◆ Instructions to follow ◆
Using the data below, return the stretch from the line that contains "(pvF m (s : Int) c).head?" through the line that contains "cases xs.findIdx? (fun x => c == x) with", both included, exactly as it stands and nothing beyond it.

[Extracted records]
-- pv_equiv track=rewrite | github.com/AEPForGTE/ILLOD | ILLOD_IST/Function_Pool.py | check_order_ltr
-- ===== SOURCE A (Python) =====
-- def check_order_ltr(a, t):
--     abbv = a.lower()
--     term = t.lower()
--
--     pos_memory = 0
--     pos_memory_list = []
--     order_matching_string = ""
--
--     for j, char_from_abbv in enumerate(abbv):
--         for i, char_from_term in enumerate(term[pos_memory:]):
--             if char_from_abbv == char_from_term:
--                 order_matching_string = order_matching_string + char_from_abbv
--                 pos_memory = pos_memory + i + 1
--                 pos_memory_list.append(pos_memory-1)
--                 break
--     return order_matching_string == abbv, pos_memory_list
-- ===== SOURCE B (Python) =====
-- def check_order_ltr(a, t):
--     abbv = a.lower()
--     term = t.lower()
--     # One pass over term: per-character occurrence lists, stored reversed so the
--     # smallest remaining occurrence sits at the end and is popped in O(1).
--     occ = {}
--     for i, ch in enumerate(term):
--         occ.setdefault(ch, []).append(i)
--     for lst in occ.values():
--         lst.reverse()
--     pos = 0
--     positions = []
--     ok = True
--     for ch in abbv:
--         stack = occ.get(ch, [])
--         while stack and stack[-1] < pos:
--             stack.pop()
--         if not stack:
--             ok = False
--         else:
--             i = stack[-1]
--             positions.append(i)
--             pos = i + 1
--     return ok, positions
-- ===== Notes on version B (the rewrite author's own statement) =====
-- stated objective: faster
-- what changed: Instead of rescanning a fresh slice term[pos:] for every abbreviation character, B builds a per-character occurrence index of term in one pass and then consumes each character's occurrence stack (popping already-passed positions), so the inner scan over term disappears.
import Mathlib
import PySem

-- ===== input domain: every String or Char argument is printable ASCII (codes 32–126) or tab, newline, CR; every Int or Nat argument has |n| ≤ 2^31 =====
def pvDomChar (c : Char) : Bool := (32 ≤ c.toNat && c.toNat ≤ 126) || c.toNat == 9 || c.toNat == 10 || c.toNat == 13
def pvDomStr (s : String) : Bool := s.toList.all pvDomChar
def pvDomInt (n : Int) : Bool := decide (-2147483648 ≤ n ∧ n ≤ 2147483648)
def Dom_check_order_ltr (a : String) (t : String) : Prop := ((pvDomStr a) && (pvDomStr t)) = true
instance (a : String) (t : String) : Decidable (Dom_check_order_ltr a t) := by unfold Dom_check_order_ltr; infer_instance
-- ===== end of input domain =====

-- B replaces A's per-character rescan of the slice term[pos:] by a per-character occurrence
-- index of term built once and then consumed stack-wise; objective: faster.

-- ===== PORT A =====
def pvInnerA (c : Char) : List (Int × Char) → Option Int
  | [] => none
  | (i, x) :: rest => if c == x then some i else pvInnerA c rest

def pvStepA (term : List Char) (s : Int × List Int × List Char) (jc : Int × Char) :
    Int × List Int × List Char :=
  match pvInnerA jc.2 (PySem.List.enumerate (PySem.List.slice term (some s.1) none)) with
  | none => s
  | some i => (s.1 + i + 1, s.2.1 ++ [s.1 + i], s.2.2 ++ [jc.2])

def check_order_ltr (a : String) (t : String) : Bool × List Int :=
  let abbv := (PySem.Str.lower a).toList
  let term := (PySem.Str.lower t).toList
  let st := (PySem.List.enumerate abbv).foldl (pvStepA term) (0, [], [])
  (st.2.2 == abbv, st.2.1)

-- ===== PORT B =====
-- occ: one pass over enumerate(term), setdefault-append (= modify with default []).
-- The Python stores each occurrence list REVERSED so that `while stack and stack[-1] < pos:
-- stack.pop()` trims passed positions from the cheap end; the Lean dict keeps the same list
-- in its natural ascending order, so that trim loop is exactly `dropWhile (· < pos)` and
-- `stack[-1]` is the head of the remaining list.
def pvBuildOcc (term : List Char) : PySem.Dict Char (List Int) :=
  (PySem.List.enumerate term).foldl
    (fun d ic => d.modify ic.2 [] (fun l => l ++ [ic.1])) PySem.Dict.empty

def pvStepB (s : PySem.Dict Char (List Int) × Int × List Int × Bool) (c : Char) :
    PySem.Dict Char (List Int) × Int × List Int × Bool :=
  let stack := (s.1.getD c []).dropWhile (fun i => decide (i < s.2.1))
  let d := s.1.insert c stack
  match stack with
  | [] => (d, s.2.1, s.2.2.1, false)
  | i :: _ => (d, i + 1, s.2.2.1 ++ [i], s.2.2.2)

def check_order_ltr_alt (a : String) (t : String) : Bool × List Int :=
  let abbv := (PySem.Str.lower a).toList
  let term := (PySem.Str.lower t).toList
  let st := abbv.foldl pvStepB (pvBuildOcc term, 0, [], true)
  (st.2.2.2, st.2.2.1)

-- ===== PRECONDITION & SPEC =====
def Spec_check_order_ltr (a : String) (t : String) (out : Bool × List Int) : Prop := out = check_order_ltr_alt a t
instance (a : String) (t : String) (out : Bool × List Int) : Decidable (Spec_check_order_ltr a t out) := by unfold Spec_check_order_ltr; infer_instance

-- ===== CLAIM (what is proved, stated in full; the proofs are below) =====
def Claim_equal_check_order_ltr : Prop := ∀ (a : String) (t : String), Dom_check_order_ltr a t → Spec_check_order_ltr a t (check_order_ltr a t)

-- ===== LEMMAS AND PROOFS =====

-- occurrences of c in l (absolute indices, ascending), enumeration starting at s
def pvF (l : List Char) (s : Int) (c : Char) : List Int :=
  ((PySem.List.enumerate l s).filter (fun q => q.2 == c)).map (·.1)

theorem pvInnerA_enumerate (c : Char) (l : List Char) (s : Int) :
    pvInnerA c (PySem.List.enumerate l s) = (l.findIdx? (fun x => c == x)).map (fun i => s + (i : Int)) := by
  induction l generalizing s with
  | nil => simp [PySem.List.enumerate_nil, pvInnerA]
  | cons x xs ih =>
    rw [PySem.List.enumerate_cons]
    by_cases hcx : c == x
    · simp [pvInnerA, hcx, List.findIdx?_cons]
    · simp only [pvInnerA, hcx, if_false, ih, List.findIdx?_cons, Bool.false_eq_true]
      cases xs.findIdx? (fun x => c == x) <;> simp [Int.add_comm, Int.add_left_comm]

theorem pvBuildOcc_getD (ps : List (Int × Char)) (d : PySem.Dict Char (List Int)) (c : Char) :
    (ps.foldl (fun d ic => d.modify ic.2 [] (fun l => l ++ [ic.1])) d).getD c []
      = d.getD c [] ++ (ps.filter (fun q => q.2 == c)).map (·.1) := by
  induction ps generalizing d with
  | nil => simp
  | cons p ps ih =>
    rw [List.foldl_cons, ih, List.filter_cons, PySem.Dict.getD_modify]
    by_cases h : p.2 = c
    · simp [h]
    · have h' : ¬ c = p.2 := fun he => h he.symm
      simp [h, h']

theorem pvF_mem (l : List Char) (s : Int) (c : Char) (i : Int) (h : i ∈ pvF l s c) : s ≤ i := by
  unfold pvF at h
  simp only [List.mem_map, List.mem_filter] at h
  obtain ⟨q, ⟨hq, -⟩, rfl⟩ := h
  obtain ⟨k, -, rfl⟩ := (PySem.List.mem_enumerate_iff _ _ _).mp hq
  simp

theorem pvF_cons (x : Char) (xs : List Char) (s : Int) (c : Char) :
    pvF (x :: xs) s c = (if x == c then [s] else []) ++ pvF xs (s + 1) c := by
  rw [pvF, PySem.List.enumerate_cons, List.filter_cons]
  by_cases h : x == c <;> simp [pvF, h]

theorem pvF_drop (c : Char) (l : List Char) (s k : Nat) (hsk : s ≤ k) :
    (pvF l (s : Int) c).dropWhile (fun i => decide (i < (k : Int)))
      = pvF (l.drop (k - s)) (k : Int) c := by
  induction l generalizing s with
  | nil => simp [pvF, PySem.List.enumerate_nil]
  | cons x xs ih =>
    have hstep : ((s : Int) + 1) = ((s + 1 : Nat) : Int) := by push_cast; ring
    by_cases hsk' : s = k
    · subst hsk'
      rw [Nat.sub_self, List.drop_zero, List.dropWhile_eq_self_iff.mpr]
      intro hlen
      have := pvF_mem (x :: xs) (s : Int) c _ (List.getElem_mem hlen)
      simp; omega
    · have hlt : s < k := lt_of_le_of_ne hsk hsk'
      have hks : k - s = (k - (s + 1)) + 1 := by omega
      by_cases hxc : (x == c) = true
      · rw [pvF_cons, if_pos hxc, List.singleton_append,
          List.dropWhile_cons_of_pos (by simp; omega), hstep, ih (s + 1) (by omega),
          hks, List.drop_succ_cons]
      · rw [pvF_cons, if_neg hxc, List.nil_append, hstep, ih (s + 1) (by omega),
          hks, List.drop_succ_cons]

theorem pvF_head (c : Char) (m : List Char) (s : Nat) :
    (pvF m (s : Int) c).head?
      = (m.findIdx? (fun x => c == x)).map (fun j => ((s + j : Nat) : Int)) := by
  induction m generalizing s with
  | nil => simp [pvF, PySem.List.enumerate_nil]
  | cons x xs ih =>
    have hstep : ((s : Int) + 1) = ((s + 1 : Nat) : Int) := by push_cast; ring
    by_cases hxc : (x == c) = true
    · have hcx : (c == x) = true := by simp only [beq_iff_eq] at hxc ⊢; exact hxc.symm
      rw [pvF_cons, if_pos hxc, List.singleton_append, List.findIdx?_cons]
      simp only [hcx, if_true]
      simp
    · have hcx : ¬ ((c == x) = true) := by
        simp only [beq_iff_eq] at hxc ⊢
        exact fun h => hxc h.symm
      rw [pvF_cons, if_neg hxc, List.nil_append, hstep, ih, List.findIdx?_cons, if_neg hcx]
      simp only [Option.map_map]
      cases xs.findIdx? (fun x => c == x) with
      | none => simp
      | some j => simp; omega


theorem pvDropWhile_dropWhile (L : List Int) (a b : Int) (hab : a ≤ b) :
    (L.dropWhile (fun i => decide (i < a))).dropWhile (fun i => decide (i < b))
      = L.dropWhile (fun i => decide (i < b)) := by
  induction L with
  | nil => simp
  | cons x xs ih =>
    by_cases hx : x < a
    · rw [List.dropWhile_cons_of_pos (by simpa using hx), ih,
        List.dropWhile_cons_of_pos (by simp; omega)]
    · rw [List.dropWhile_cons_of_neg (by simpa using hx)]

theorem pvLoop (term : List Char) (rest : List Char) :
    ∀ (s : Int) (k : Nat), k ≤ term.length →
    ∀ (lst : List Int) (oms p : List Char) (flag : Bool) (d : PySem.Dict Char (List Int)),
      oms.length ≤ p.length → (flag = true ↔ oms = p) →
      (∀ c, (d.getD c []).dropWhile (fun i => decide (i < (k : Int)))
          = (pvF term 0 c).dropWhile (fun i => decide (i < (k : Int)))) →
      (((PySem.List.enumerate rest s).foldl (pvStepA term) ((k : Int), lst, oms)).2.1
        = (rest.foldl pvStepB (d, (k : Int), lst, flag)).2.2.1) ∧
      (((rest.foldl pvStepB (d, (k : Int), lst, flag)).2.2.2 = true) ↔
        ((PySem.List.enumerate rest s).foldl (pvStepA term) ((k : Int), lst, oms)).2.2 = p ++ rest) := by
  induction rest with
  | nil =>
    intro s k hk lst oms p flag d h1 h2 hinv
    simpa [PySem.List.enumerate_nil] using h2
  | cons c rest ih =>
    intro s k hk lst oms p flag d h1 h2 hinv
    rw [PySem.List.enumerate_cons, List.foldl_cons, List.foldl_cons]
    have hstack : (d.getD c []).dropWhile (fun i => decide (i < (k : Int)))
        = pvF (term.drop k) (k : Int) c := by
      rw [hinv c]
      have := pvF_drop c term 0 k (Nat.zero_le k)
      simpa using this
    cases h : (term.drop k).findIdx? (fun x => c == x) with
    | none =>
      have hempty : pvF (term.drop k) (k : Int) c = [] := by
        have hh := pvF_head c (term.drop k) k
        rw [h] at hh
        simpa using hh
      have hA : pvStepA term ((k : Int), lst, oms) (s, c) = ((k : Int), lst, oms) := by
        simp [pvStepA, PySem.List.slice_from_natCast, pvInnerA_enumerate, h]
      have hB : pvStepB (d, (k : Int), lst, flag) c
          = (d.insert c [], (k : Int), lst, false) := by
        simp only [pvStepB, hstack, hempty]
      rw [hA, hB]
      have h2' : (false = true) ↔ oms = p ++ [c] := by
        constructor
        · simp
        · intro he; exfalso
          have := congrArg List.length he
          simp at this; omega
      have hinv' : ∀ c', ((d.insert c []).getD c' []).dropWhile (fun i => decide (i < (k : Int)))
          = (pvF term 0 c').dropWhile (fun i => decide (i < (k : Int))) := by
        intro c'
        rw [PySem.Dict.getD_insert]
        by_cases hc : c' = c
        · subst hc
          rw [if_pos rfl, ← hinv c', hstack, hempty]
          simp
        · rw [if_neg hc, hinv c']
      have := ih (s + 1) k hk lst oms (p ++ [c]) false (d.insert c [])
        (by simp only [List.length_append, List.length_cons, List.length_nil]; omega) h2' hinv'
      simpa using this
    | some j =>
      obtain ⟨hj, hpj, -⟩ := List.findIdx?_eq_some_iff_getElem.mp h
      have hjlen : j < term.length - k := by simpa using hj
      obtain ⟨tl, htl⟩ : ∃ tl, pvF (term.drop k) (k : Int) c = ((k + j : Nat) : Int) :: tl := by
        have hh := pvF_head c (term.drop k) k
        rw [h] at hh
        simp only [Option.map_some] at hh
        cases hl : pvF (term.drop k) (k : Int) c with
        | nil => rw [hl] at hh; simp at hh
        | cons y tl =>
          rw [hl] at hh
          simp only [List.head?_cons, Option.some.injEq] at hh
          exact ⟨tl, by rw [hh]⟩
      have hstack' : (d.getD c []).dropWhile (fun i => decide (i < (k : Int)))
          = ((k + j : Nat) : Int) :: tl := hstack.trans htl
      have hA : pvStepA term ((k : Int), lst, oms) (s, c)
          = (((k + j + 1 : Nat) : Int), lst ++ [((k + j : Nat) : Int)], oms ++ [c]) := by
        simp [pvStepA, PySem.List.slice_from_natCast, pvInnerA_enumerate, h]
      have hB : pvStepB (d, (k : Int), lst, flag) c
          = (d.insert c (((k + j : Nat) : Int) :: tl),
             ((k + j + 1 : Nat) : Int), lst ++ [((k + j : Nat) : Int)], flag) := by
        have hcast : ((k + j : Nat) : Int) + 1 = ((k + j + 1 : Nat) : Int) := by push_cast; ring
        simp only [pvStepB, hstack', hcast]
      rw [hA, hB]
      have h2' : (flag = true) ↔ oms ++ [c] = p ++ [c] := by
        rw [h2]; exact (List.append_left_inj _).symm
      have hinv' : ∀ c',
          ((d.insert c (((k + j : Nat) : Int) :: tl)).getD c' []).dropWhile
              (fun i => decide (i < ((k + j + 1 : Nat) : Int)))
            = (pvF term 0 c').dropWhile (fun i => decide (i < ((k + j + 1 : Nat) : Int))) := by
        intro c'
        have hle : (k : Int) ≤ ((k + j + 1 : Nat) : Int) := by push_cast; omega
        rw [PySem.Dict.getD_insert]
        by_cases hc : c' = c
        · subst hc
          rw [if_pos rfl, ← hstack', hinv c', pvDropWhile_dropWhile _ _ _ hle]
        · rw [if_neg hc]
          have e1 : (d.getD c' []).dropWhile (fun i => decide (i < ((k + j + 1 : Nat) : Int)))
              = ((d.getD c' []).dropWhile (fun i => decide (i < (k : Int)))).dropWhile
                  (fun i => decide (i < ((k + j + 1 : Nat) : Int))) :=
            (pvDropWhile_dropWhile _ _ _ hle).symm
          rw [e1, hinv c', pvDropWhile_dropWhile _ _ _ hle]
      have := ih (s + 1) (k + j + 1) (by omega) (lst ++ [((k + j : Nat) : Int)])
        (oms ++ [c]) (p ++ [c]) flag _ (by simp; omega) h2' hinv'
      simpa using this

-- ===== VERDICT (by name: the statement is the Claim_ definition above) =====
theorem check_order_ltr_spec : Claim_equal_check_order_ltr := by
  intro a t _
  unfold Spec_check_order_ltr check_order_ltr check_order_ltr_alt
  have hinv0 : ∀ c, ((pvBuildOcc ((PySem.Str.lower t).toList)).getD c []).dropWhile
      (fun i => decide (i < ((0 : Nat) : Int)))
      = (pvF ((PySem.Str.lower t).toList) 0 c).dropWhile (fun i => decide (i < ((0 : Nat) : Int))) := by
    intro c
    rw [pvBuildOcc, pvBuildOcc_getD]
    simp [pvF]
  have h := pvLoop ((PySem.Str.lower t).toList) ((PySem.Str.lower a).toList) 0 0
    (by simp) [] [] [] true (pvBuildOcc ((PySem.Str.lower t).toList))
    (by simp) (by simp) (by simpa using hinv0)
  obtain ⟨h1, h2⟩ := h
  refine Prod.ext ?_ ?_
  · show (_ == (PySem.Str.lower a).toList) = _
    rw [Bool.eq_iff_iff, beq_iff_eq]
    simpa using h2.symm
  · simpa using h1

--

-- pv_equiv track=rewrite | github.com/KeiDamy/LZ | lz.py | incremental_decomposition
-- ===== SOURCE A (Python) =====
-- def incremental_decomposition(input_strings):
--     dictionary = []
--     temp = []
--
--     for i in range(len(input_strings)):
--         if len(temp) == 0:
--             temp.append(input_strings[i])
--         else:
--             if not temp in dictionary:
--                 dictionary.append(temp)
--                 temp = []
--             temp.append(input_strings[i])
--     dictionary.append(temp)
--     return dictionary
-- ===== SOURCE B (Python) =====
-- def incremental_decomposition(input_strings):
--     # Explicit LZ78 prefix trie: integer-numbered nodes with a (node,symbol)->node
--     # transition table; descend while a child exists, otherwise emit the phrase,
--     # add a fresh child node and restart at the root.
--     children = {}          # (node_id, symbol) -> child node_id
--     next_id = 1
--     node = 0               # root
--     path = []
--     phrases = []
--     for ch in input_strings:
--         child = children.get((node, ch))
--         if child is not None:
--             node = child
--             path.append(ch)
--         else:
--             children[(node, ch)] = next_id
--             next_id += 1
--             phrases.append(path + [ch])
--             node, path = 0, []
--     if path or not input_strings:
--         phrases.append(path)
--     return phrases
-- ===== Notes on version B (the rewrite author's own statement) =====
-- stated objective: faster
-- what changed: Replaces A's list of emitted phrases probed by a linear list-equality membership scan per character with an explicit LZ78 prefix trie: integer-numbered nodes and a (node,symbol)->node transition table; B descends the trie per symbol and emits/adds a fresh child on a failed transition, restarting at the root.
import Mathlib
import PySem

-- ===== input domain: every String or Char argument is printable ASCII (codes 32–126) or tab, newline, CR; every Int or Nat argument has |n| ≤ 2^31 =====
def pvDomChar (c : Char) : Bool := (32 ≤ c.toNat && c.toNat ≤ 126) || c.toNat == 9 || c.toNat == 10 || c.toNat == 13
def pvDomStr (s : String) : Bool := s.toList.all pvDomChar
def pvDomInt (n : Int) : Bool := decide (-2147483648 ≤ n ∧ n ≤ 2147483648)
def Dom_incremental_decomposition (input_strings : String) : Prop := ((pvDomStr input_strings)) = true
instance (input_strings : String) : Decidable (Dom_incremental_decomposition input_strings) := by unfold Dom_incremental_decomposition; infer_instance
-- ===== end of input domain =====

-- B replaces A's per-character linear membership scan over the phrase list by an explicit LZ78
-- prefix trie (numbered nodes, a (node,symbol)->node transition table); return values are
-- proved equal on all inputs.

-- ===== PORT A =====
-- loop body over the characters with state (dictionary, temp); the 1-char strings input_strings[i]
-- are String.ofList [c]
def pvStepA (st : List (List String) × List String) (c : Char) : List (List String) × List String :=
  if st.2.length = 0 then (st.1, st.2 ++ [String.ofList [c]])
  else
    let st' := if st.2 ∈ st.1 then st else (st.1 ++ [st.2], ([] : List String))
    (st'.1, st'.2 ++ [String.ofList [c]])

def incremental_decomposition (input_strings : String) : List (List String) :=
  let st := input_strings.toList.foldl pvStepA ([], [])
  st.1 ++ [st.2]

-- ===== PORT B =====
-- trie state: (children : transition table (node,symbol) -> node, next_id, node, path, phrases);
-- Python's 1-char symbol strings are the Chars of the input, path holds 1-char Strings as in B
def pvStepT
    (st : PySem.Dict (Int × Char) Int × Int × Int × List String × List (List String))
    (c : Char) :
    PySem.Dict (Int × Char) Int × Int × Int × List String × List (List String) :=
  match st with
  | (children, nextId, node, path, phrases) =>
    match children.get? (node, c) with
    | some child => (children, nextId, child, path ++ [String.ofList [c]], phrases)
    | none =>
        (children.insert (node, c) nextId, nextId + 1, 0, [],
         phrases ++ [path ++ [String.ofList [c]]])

◆ Written answer ◆
    (pvF m (s : Int) c).head?
      = (m.findIdx? (fun x => c == x)).map (fun j => ((s + j : Nat) : Int)) := by
  induction m generalizing s with
  | nil => simp [pvF, PySem.List.enumerate_nil]
  | cons x xs ih =>
    have hstep : ((s : Int) + 1) = ((s + 1 : Nat) : Int) := by push_cast; ring
    by_cases hxc : (x == c) = true
    · have hcx : (c == x) = true := by simp only [beq_iff_eq] at hxc ⊢; exact hxc.symm
      rw [pvF_cons, if_pos hxc, List.singleton_append, List.findIdx?_cons]
      simp only [hcx, if_true]
      simp
    · have hcx : ¬ ((c == x) = true) := by
        simp only [beq_iff_eq] at hxc ⊢
        exact fun h => hxc h.symm
      rw [pvF_cons, if_neg hxc, List.nil_append, hstep, ih, List.findIdx?_cons, if_neg hcx]
      simp only [Option.map_map]
      cases xs.findIdx? (fun x => c == x) with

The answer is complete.